兄と違って清楚を地で行く姉様の姿を思い浮かべながら、悶絶する兄の姿を再び眺めるのだった。

 

 

 

───☆

 

 

 

「きゅきゅ」

(なぁ、モウガン)

 

「ワン?」

 

「きゅ」

(迷った)

 

「ワン」

 

巨大な森の中で迷子になる二匹。すなわち俺たちである。

会う予定の人がいるから、保護施設で楽しく遊んでおいで!と言われて連れてこられた俺たちは、保護施設を探検することにした。

 

周りにいた他のモンスター達に混ざりたかったが、遠巻きに見られて仲間に入れてくれなかったのである。

どうやらアグニールが付けたマーキングのせいらしい。

 

チラチラと俺の右肩を見て、凄く怯えた顔をされたのだから確定だろう。

 

だから暇を潰すために探検を開始しようと思ったのだが、そこにモウガンも一緒に着いて来てくれて、盛り上がった結果……無事に迷った。

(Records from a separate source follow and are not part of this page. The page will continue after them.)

-- pv_equiv track=rewrite | github.com/ValerieBG/DartmouthCS1 | recitation/feb27.py | func7
-- ===== SOURCE A (Python) =====
-- def func7(glist, evens=0):
--     if evens > 2:
--         return True
--     if len(glist) == 0:
--         return False
--     i = glist[0]
--     l = glist[1:]
--     if i % 2 == 0:
--         evens += 1
--         return func7(l, evens)
--     else:
--         return func7(l, evens)
-- ===== SOURCE B (Python) =====
-- def func7(glist, evens=0):
--     return evens + sum(x % 2 == 0 for x in glist) > 2
-- ===== Notes on version B (the rewrite author's own statement) =====
-- stated objective: simpler
-- what changed: Replaces A's per-element recursion with early return by a single count of even elements compared against the threshold once (value-equivalent because extra evens past the third cannot flip the > 2 test).
import Mathlib
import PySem

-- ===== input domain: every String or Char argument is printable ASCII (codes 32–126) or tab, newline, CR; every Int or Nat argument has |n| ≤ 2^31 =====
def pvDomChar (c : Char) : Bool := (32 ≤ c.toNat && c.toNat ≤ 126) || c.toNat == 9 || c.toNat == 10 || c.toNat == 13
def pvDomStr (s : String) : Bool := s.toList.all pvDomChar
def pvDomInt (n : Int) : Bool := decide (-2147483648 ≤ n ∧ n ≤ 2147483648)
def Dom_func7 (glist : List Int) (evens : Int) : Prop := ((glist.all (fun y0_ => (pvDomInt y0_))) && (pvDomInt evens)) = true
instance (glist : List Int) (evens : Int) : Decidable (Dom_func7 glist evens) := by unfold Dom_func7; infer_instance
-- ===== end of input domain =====

-- B replaces A's recursion-with-early-return by one pass counting evens and a single threshold test (simpler; same values).

-- ===== PORT A =====
def func7 (glist : List Int) (evens : Int) : Bool :=
  if evens > 2 then true
  else match glist with
    | [] => false
    | i :: l =>
      if PySem.Int.mod i 2 == 0 then func7 l (evens + 1)
      else func7 l evens

-- ===== PORT B =====
def func7_alt (glist : List Int) (evens : Int) : Bool :=
  decide (evens + ((glist.countP (fun x => PySem.Int.mod x 2 == 0)) : Int) > 2)

-- ===== PRECONDITION & SPEC =====
def Spec_func7 (glist : List Int) (evens : Int) (out : Bool) : Prop := out = func7_alt glist evens
instance (glist : List Int) (evens : Int) (out : Bool) : Decidable (Spec_func7 glist evens out) := by unfold Spec_func7; infer_instance

-- ===== CLAIM (what is proved, stated in full; the proofs are below) =====
def Claim_equal_func7 : Prop := ∀ (glist : List Int) (evens : Int), Dom_func7 glist evens → Spec_func7 glist evens (func7 glist evens)

-- ===== LEMMAS AND PROOFS =====
theorem func7_eq_count (glist : List Int) (evens : Int) :
    func7 glist evens = decide (evens + ((glist.countP (fun x => PySem.Int.mod x 2 == 0)) : Int) > 2) := by
  induction glist generalizing evens with
  | nil =>
    simp only [func7, List.countP_nil, Int.natCast_zero, add_zero]
    by_cases h : evens > 2
    · rw [if_pos h]; exact (decide_eq_true h).symm
    · rw [if_neg h]; exact (decide_eq_false h).symm
  | cons i l ih =>
    by_cases h : evens > 2
    · have hc : (0:Int) ≤ (((i :: l).countP (fun x => PySem.Int.mod x 2 == 0) : Nat) : Int) :=
        Int.natCast_nonneg _
      rw [func7, if_pos h]
      have : evens + (((i :: l).countP (fun x => PySem.Int.mod x 2 == 0) : Nat) : Int) > 2 := by omega
      exact (decide_eq_true this).symm
    · rw [func7, if_neg h]
      by_cases he : (PySem.Int.mod i 2 == 0) = true
      · rw [if_pos he, ih, decide_eq_decide]
        simp only [List.countP_cons, he, if_true]
        push_cast
        omega
      · rw [if_neg he, ih, decide_eq_decide]
        simp only [List.countP_cons, he, Bool.false_eq_true, if_false, add_zero]

-- ===== VERDICT (by name: the statement is the Claim_ definition above) =====
theorem func7_spec : Claim_equal_func7 := by
  intro glist evens _
  unfold Spec_func7 func7_alt
  exact func7_eq_count glist evens
-- pv_equiv track=rewrite | github.com/yoshiayu/sekigae | src/seating.py | _find_duplicate_row_identities
-- ===== SOURCE A (Python) =====
-- import unicodedata
-- from collections import Counter, defaultdict
-- from typing import Any
--
-- def _normalize_identity_text(value: str) -> str:
--     normalized = unicodedata.normalize("NFKC", value or "")
--     compact = normalized.strip().replace("　", " ").replace(" ", "")
--     return compact.lower()
--
-- def _row_identity_key(row: dict[str, Any]) -> tuple[str, str]:
--     return (
--         _normalize_identity_text(str(row.get("name", ""))),
--         _normalize_identity_text(str(row.get("company", ""))),
--     )
--
-- def _find_duplicate_row_identities(rows: list[dict[str, Any]]) -> list[str]:
--     counter: Counter[tuple[str, str]] = Counter()
--     display: dict[tuple[str, str], tuple[str, str]] = {}
--     for row in rows:
--         identity_key = _row_identity_key(row)
--         counter[identity_key] += 1
--         if identity_key not in display:
--             display[identity_key] = (
--                 str(row.get("name", "")).strip(),
--                 str(row.get("company", "")).strip(),
--             )
--
--     duplicates: list[str] = []
--     for identity_key, count in counter.items():
--         if count <= 1:
--             continue
--         name, company = display.get(identity_key, ("", ""))
--         duplicates.append(f"{name} ({company}) x{count}")
--     duplicates.sort()
--     return duplicates
-- ===== SOURCE B (Python) =====
-- import unicodedata
--
--
-- def _normalize_identity_text(value: str) -> str:
--     normalized = unicodedata.normalize("NFKC", value or "")
--     compact = normalized.strip().replace("\u3000", " ").replace(" ", "")
--     return compact.lower()
--
--
-- def _row_identity_key(row):
--     return (
--         _normalize_identity_text(str(row.get("name", ""))),
--         _normalize_identity_text(str(row.get("company", ""))),
--     )
--
--
-- def _find_duplicate_row_identities(rows):
--     # Sort the rows with a STABLE sort keyed on the normalized identity, then
--     # scan consecutive runs of equal keys: a run longer than 1 is a duplicate
--     # group, and (by stability) the run's first row is the first occurrence.
--     ordered = sorted(rows, key=_row_identity_key)
--     duplicates = []
--     while ordered:
--         head = ordered[0]
--         key = _row_identity_key(head)
--         rest = ordered[1:]
--         run = 0
--         while run < len(rest) and _row_identity_key(rest[run]) == key:
--             run += 1
--         if run + 1 > 1:
--             name = str(head.get("name", "")).strip()
--             company = str(head.get("company", "")).strip()
--             duplicates.append(f"{name} ({company}) x{run + 1}")
--         ordered = rest[run:]
--     duplicates.sort()
--     return duplicates
-- ===== Notes on version B (the rewrite author's own statement) =====
-- stated objective: alternative
-- what changed: Replaces A's hash aggregation (Counter + first-seen display dict, then an items() pass) by a stable sort of the rows on the normalized identity key followed by a single scan over consecutive runs of equal keys (run length = count, run head = first occurrence by stability).
import Mathlib
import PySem

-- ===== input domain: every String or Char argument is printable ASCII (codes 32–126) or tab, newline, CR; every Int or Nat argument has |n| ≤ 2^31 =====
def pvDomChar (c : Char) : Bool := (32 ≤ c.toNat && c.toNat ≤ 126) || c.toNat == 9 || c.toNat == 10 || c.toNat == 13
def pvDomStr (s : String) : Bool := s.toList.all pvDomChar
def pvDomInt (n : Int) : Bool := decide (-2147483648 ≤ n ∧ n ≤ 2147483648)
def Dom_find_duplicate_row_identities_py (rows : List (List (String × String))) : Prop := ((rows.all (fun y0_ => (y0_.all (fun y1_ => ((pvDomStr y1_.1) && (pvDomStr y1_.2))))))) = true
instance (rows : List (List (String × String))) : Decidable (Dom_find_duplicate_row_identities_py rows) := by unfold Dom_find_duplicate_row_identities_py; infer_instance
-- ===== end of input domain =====

-- B replaces A's hash aggregation (Counter + first-seen display dict + items() pass) by a
-- stable sort of the rows on the normalized identity key followed by one scan over
-- consecutive runs of equal keys (objective: alternative).
-- Shared module helpers (_normalize_identity_text, _row_identity_key, row.get, the stripped
-- display fields, the f-string format) are ported once and used by both ports, as in the
-- Python module.  unicodedata.normalize("NFKC", ·) is the identity on the ASCII domain Dom_,
-- so it is ported as the identity (exact on Dom_).

-- row.get(k, "")  (dict → association list, first match)
def pvGet (row : List (String × String)) (k : String) : String :=
  (PySem.Dict.mk row).getD k ""

-- _normalize_identity_text: strip, replace "　"→" ", replace " "→"", lower (NFKC = id on ASCII)
def pvNorm (s : String) : String :=
  PySem.Str.lower (PySem.Str.replace (PySem.Str.replace (PySem.Str.strip s) "　" " ") " " "")

-- _row_identity_key
def pvKey (row : List (String × String)) : String × String :=
  (pvNorm (pvGet row "name"), pvNorm (pvGet row "company"))

-- the stripped display pair stored by A / emitted by B
def pvDisp (row : List (String × String)) : String × String :=
  (PySem.Str.strip (pvGet row "name"), PySem.Str.strip (pvGet row "company"))

-- f"{name} ({company}) x{count}"
def pvFmt (d : String × String) (c : Int) : String :=
  d.1 ++ " (" ++ d.2 ++ ") x" ++ PySem.Int.toStr c

-- ===== PORT A =====
def find_duplicate_row_identities_py (rows : List (List (String × String))) : List String :=
  let st := rows.foldl
    (fun (st : PySem.Dict (String × String) Int × PySem.Dict (String × String) (String × String)) row =>
      let k := pvKey row
      let counter := st.1.modify k 0 (· + 1)
      let display := if st.2.contains k = false then st.2.insert k (pvDisp row) else st.2
      (counter, display))
    (PySem.Dict.empty, PySem.Dict.empty)
  let duplicates := st.1.items.foldl
    (fun (acc : List String) kv =>
      if kv.2 ≤ 1 then acc else acc ++ [pvFmt (st.2.getD kv.1 ("", "")) kv.2]) []
  PySem.List.sorted duplicates (fun x => x) false

-- ===== PORT B =====
-- the outer while loop of B: scan the (already key-sorted) rows run by run
def pvRunsB : List (List (String × String)) → List String
  | [] => []
  | r :: rest =>
    let t := rest.takeWhile (fun x => pvKey x == pvKey r)
    (if (1 : Int) < (t.length : Int) + 1 then [pvFmt (pvDisp r) ((t.length : Int) + 1)] else [])
      ++ pvRunsB (rest.dropWhile (fun x => pvKey x == pvKey r))
  termination_by l => l.length
  decreasing_by
    simp only [List.length_cons]
    exact Nat.lt_succ_of_le (List.length_dropWhile_le _ _)

def find_duplicate_row_identities_py_alt (rows : List (List (String × String))) : List String :=
  let ordered := PySem.List.sorted2 rows (fun r => (pvKey r).1) (fun r => (pvKey r).2) false
  PySem.List.sorted (pvRunsB ordered) (fun x => x) false

-- ===== PRECONDITION & SPEC =====
def Spec_find_duplicate_row_identities_py (rows : List (List (String × String))) (out : List String) : Prop := out = find_duplicate_row_identities_py_alt rows
instance (rows : List (List (String × String))) (out : List String) : Decidable (Spec_find_duplicate_row_identities_py rows out) := by unfold Spec_find_duplicate_row_identities_py; infer_instance

-- ===== CLAIM (what is proved, stated in full; the proofs are below) =====
def Claim_equal_find_duplicate_row_identities_py : Prop := ∀ (rows : List (List (String × String))), Dom_find_duplicate_row_identities_py rows → Spec_find_duplicate_row_identities_py rows (find_duplicate_row_identities_py rows)

-- ===== LEMMAS AND PROOFS =====

-- the identity key viewed in the lexicographic linear order on pairs of strings
abbrev pvG (r : List (String × String)) : Lex (String × String) := toLex (pvKey r)

-- the contribution of one identity k to the duplicate list
def pvEmitAt (keys : List (String × String)) (rows : List (List (String × String)))
    (k : String × String) : List String :=
  if 1 < ((keys.count k : Int)) then
    [pvFmt ((rows.find? (fun r => pvKey r == k)).elim ("", "") pvDisp) (keys.count k : Int)]
  else []

-- B's sorted2 on the two key components is insertion sort keyed by the lexicographic order
theorem pv_sorted2_eq (rows : List (List (String × String))) :
    PySem.List.sorted2 rows (fun r => (pvKey r).1) (fun r => (pvKey r).2) false
      = PySem.List.sorted rows pvG false := by
  have hbf : (fun (a b : List (String × String)) =>
        decide ((pvKey a).1 < (pvKey b).1)
          || (!decide ((pvKey b).1 < (pvKey a).1) && decide ((pvKey a).2 < (pvKey b).2)))
      = (fun a b => decide (pvG a < pvG b)) := by
    funext a b
    rcases lt_trichotomy ((pvKey a).1) ((pvKey b).1) with h | h | h
    · simp [pvG, Prod.Lex.lt_iff, h]
    · simp [pvG, Prod.Lex.lt_iff, h]
    · simp [pvG, Prod.Lex.lt_iff, h, lt_asymm h, (ne_of_gt h)]
  unfold PySem.List.sorted2 PySem.List.sorted
  simp only [Bool.false_eq_true, if_false, hbf]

元々、無印版に登場するモンスターたちの中にボツになったモンスター達が結構いて、他にもいるかも!と先へ先へ進んでしまったのが災いした。

 

ま、まぁロリだからね!仕方ないね!

 

「ワォン……」

 

なんだよモウガン。

悲しいやつを見る目で俺を見るな。

泣くぞ?いいのか、泣いちゃうぞ?元成人男性としての恥じらいなんてないからな?

 

とはいえ、流石に迷いましたってなるのも恥ずかしいのは事実。

 

付近にいるであろうモンスター達の鳴き声を聞いて、そこへ向かえば入口まで行けるだろうか?

 

「んきゅ」

(よし、やってみるか)

 

耳に手をやって、モンスター達の鳴き声を聞き分ける。すると、一際大きな鳴き声のする場所があった。どうやらここから近いらしい。

「お前ほんとに大丈夫か?」という疑心暗鬼な顔を浮かべるモウガンを連れ、鳴き声のする方へと歩む。

 

モウガンとペースを合わせ、ゆっくりと進んでいくのだが……そこで違和感に気付いた。

 

なんだか静かだ。

普通森というのは静かじゃない方が珍しい。しかし今は、まるで俺たちとその声だけを遮断するように、静かな空間が広がっていた。

 

やがて、大きな鳴き声が間近に迫る距離まで到達した時──巨大な檻が俺たちの目の前に姿を現した。なんだか不気味である。

檻に書かれているのはいくつかの文章で、どうやらこの檻に収容されているモンスターの詳細が書いてあるらしい。

 

モンスターを大勢食い殺した奴、街でいきなり炎を放って被害を増加した奴……などなど、物騒なのが並ぶ。その中でも一番ヤバイ気配を感じさせるのが、一番中央に位置する檻だ。

 

その檻では、モグラと犬を掛け合わせたモンスターが寝そべっていた。

種類は“モグライヌ”。そのまんまである。レベル2相当で、そこそこ強い序盤の相棒ポジションだった。

 

だが、そんなモンスターが収容されている檻に書かれている文章は──“パートナー殺し”。

ゲーム世界でも触れてこなかった、禁断のタブーである。